Decree establishes financial criteria for cryptographic platform operators and cryptocurrency exchange operators. So, the operators of cryptographic platform and crypto currency exchange points shall keep 1 million Belarusian rubles and 200.000 Belarusian rubles on its banking accounts in Belarus accordingly.

 

Administrative legislation on the operations with foreign currency and banking activities shall not expand to relationships with the use of cryptocurrency, and as a consequence it is not required to obtain special additional permits:

- Mining, activity of a cryptographic platform operator, cryptocurrency exchange operator, other activity with the use of tokens shall not be recognized as banking activity;

- Effect of the currency legislation does not expand to natural and legal persons (except for banks and non-bank credit-and-finance organizations) that are residents of the Republic of Belarus, while they perform permitted activities with the use of cryptocurrencies; residents if HTP while they perform operations with the use of tokens.

According to Decree No.8, legislation on securities, requirements on licensing of professional and exchange activity on securities shall also not expand to relationships of residents of HTP.

 

The main innovation in Decree No. 8 in the field of corporate law is the reduction of the risk of founders to be subjects to subsidiary liability in the event of the bankruptcy of a HTP resident.

So, according to item 3.6 of Decree No. 8, in case of economic insolvency (bankruptcy) of a resident of HTP, subsidiary liability on obligations of such a legal person may not be imposed on the owner of its property, founders (participants) or other persons, including the head, having the right to give instructions mandatory for the legal person or a possibility to determine its actions otherwise, with the exception of cases when economic insolvency (bankruptcy) is caused by the actions of such persons that entailed their bringing to criminal liability.

This regulation will allow HTP residents not to be afraid to implement start-up projects that do not guarantee the initial profitability, if there is a risk of getting penalties when the project doesn’t work out.

 

According to item 5.1 of Decree No. 8, HTP residents are granted the right to conclude among them and (or) with third persons a convertible loan contract. (Under the convertible loan contract, one party (lender) transfers money to the other party (borrower) into ownership, and the borrower shall, upon occurrence of a circumstance defined by the contract, including that depending on the will of the borrower and/or lender, or upon performance of actions defined by the contract by the borrower or third persons, shall transfer to the lender shares, stake (part of the stake) in the statutory fund of the borrower, being on the balance sheet of the borrower, or increase the statutory fund by the sum of the convertible loan with transfer to the lender of shares issuer of which is the borrower or of a stake (part of the stake) in the statutory fund of the borrower.)

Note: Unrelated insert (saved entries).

-- pv_equiv track=rewrite | github.com/DragunWF/Competitive-Programming | LeetCode/Medium/find_and_replace_pattern.py | standardizeStr
-- ===== SOURCE A (Python) =====
-- from typing import List
--
-- def standardizeStr(word: str) -> List[int]:
--     letterMap = {}
--     standardizedValue = []
--     for char in word:
--         if char in letterMap:
--             standardizedValue.append(letterMap[char])
--         else:
--             letterMap[char] = hex(len(letterMap))
--             standardizedValue.append(letterMap[char])
--     return "".join(standardizedValue)
-- ===== SOURCE B (Python) =====
-- def standardizeStr(word: str) -> str:
--     # The code of a character is hex(k) where k is the number of distinct
--     # characters appearing strictly before its first occurrence: no mapping
--     # table, each output piece is computed independently from the word itself.
--     return "".join(hex(len(set(word[:word.index(c)]))) for c in word)
-- ===== Notes on version B (the rewrite author's own statement) =====
-- stated objective: alternative
-- what changed: A builds a char-to-code dict incrementally in one stateful branching pass; B keeps no state at all and computes each output piece independently by a closed per-character formula: hex of the number of distinct characters strictly before the character's first occurrence, via word.index(c) and set(word[:j]).
import Mathlib
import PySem

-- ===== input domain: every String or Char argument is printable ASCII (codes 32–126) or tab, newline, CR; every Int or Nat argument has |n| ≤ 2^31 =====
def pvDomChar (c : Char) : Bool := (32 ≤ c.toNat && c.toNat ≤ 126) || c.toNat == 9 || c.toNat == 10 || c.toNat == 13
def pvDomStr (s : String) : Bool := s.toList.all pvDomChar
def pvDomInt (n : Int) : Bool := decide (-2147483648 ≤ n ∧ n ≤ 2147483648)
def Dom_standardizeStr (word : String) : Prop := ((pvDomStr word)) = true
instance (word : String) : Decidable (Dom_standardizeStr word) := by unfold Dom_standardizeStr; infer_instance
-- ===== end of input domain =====

-- B replaces A's stateful dict-building pass by a stateless per-character formula:
-- each character's code is hex of the number of distinct characters strictly before
-- its first occurrence; alternative decomposition, no speed claim.

-- shared helper: Python's hex(n) for n ≥ 0 (both A and B call hex on non-negative lengths)
def hexDigit (n : Nat) : Char := if n < 10 then Char.ofNat (48 + n) else Char.ofNat (87 + n)

def hexChars (n : Nat) : List Char :=
  if n < 16 then [hexDigit n]
  else hexChars (n / 16) ++ [hexDigit (n % 16)]
  decreasing_by exact Nat.div_lt_self (by omega) (by omega)

def pyHex (n : Nat) : List Char := '0' :: 'x' :: hexChars n

-- ===== PORT A =====
-- one loop step of A: branch on membership in letterMap, else insert hex(len(letterMap)); append the value
def aStep (st : PySem.Dict Char (List Char) × List (List Char)) (c : Char) :
    PySem.Dict Char (List Char) × List (List Char) :=
  if st.1.contains c then (st.1, st.2 ++ [st.1.getD c []])
  else (st.1.insert c (pyHex st.1.size), st.2 ++ [pyHex st.1.size])

def standardizeStr (word : String) : String :=
  let res := word.toList.foldl aStep (PySem.Dict.empty, [])
  String.ofList (PySem.Chars.join [] res.2)   -- "".join(standardizedValue)

-- ===== PORT B =====
def standardizeStr_alt (word : String) : String :=
  let cs := word.toList
  String.ofList (PySem.Chars.join [] (cs.map (fun c =>
    -- word.index(c) never raises here: c is drawn from word, so .getD 0 is the total form
    let j := (PySem.List.index? cs c).getD 0
    -- hex(len(set(word[:j])))
    pyHex (PySem.Set.ofList (PySem.List.slice cs none (some (j : Int)))).length)))

-- ===== PRECONDITION & SPEC =====
def Spec_standardizeStr (word : String) (out : String) : Prop := out = standardizeStr_alt word
instance (word : String) (out : String) : Decidable (Spec_standardizeStr word out) := by unfold Spec_standardizeStr; infer_instance

-- ===== CLAIM (what is proved, stated in full; the proofs are below) =====
def Claim_equal_standardizeStr : Prop := ∀ (word : String), Dom_standardizeStr word → Spec_standardizeStr word (standardizeStr word)

-- ===== LEMMAS AND PROOFS =====

-- the association list {order[k] ↦ hex(i+k)} that A's dict materialises
def pairsHex : List Char → Nat → List (Char × List Char)
  | [], _ => []
  | c :: r, i => (c, pyHex i) :: pairsHex r (i + 1)

theorem length_pairsHex (xs : List Char) (i : Nat) : (pairsHex xs i).length = xs.length := by
  induction xs generalizing i with
  | nil => rfl
  | cons c r ih => simp [pairsHex, ih]

theorem pairsHex_append (xs : List Char) (c : Char) (i : Nat) :
    pairsHex (xs ++ [c]) i = pairsHex xs i ++ [(c, pyHex (i + xs.length))] := by
  induction xs generalizing i with
  | nil => simp [pairsHex]
  | cons d r ih => simp [pairsHex, ih, Nat.add_assoc, Nat.add_comm 1 r.length]

theorem get?_pairsHex (seen : List Char) (i : Nat) (c : Char) :
    (PySem.Dict.mk (pairsHex seen i)).get? c =
      if c ∈ seen then some (pyHex (i + List.idxOf c seen)) else none := by
  induction seen generalizing i with
  | nil => simp [pairsHex, PySem.Dict.get?]
  | cons d r ih =>
    rw [pairsHex, PySem.Dict.get?_mk_cons]
    by_cases hdc : d = c
    · subst hdc; simp [List.idxOf_cons_self]
    · simp only [beq_iff_eq, hdc, if_false, ih, List.mem_cons]
      by_cases hm : c ∈ r
      · rw [List.idxOf_cons_ne r hdc]
        have h2 : i + 1 + List.idxOf c r = i + (List.idxOf c r).succ := by omega
        simp [hm, h2]
      · simp [hm, Ne.symm hdc]

theorem contains_pairsHex_of_not_mem (seen : List Char) (i : Nat) (c : Char) (h : c ∉ seen) :
    (PySem.Dict.mk (pairsHex seen i)).contains c = false := by
  rw [PySem.Dict.contains_eq_isSome_get?, get?_pairsHex, if_neg h]; rfl

-- index of a char is frozen once it is in the prefix of the final first-occurrence order
theorem idxOf_update_of_mem (seen rest : List Char) (c : Char) (h : c ∈ seen) :
    List.idxOf c (PySem.Set.update seen rest) = List.idxOf c seen := by
  rw [PySem.Set.update_eq_append_filter]
  exact List.idxOf_append_of_mem h

-- A's loop, on a state whose dict is the pairsHex table of the chars seen so far
theorem aLoop (rest : List Char) :
    ∀ (seen : List Char) (acc : List (List Char)),
    rest.foldl aStep (PySem.Dict.mk (pairsHex seen 0), acc)
      = (PySem.Dict.mk (pairsHex (PySem.Set.update seen rest) 0),
         acc ++ rest.map (fun c => pyHex (List.idxOf c (PySem.Set.update seen rest)))) := by
  induction rest with
  | nil => intro seen acc; simp [PySem.Set.update_nil]
  | cons c rest ih =>
    intro seen acc
    rw [List.foldl_cons]
    by_cases hm : c ∈ seen
    · have hct : (PySem.Dict.mk (pairsHex seen 0)).contains c = true := by
        rw [PySem.Dict.contains_eq_isSome_get?, get?_pairsHex, if_pos hm]; rfl
      have hupd : PySem.Set.update seen (c :: rest) = PySem.Set.update seen rest := by
        rw [PySem.Set.update_cons, PySem.Set.add_of_mem hm]
      have hgd : (PySem.Dict.mk (pairsHex seen 0)).getD c [] = pyHex (List.idxOf c seen) := by
        rw [PySem.Dict.getD_eq_get?_getD, get?_pairsHex, if_pos hm]; simp
      rw [aStep, hct, if_pos rfl, hgd, ih seen, hupd, List.map_cons,
        idxOf_update_of_mem seen rest c hm]
      simp [List.append_assoc]
    · have hcf := contains_pairsHex_of_not_mem seen 0 c hm
      have hsz : (PySem.Dict.mk (pairsHex seen 0)).size = seen.length := by
        simp [PySem.Dict.size, length_pairsHex]
      have hins : (PySem.Dict.mk (pairsHex seen 0)).insert c (pyHex seen.length)
          = PySem.Dict.mk (pairsHex (seen ++ [c]) 0) := by
        apply PySem.Dict.ext
        rw [PySem.Dict.items_insert_of_not_contains _ _ hcf, pairsHex_append]
        simp
      have hupd : PySem.Set.update seen (c :: rest) = PySem.Set.update (seen ++ [c]) rest := by
        rw [PySem.Set.update_cons, PySem.Set.add_of_not_mem hm]
      have hidx : List.idxOf c (PySem.Set.update (seen ++ [c]) rest) = seen.length := by
        rw [idxOf_update_of_mem _ _ _ (by simp), List.idxOf_append_of_notMem hm,
          List.idxOf_cons_self]
        omega
      rw [aStep, hcf, if_neg (by simp), hsz, hins, ih (seen ++ [c]), hupd, List.map_cons, hidx]
      simp [List.append_assoc]

-- B's per-character formula: the distinct chars of the prefix before c's first
-- occurrence are exactly the chars ranked before c in first-appearance order
theorem bChar (cs : List Char) (c : Char) (hc : c ∈ cs) :
    (PySem.Set.ofList (cs.take ((PySem.List.index? cs c).getD 0))).length
      = List.idxOf c (PySem.Set.ofList cs) := by
  obtain ⟨j, hj⟩ := (PySem.List.index?_isSome_iff cs c).mpr hc |> Option.isSome_iff_exists.mp
  obtain ⟨pre, suf, hsplit, hlen, hpre⟩ := (PySem.List.index?_eq_some_iff cs c j).mp hj
  rw [hj]
  simp only [Option.getD_some]
  subst hsplit hlen
  rw [List.take_left]
  have hnotmem : c ∉ PySem.Set.ofList pre := by
    rw [PySem.Set.mem_ofList]; exact hpre
  have h1 : PySem.Set.ofList (pre ++ c :: suf)
      = PySem.Set.update (PySem.Set.ofList pre ++ [c]) suf := by
    rw [PySem.Set.ofList_append, PySem.Set.update_cons, PySem.Set.add_of_not_mem hnotmem]
  rw [h1, idxOf_update_of_mem _ _ _ (by simp), List.idxOf_append_of_notMem hnotmem,
    List.idxOf_cons_self, Nat.add_zero]

-- ===== VERDICT (by name: the statement is the Claim_ definition above) =====
theorem standardizeStr_spec : Claim_equal_standardizeStr := by
  intro word _
  unfold Spec_standardizeStr standardizeStr standardizeStr_alt
  dsimp only
  rw [show (PySem.Dict.empty : PySem.Dict Char (List Char)) = PySem.Dict.mk (pairsHex [] 0) from rfl]
  rw [aLoop word.toList [] []]
  simp only [PySem.Set.update_nil_left, List.nil_append]
  congr 2
  apply List.map_congr_left
  intro c hc
  have hj : (0 : Int) ≤ ((PySem.List.index? word.toList c).getD 0 : Nat) := Int.natCast_nonneg _
  rw [PySem.List.slice_to_natCast, bChar word.toList c hc]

It is also worth noting that relationships of the parties arising out of the convertible loan contract are not covered by provisions of the legislation:

- on the pre-emptive right to purchase shares, stakes (parts of the stakes) in the statutory fund of an economic company, on the right of acquisition by the economic company of shares, stakes (parts of stakes) in its statutory fund and on the right of a close joint-stock company to offer to a third person to acquire shares of the given company not claimed as a result of exercise of its shareholders' pre-emptive right to acquire them;

- on formation of the statutory fund of the economic company in part of the inadmissibility of the exemption of the founder (participant) of the economic company from the duty to make a contribution to the statutory fund (payment of shares) by means of a setoff of demands toward the economic company.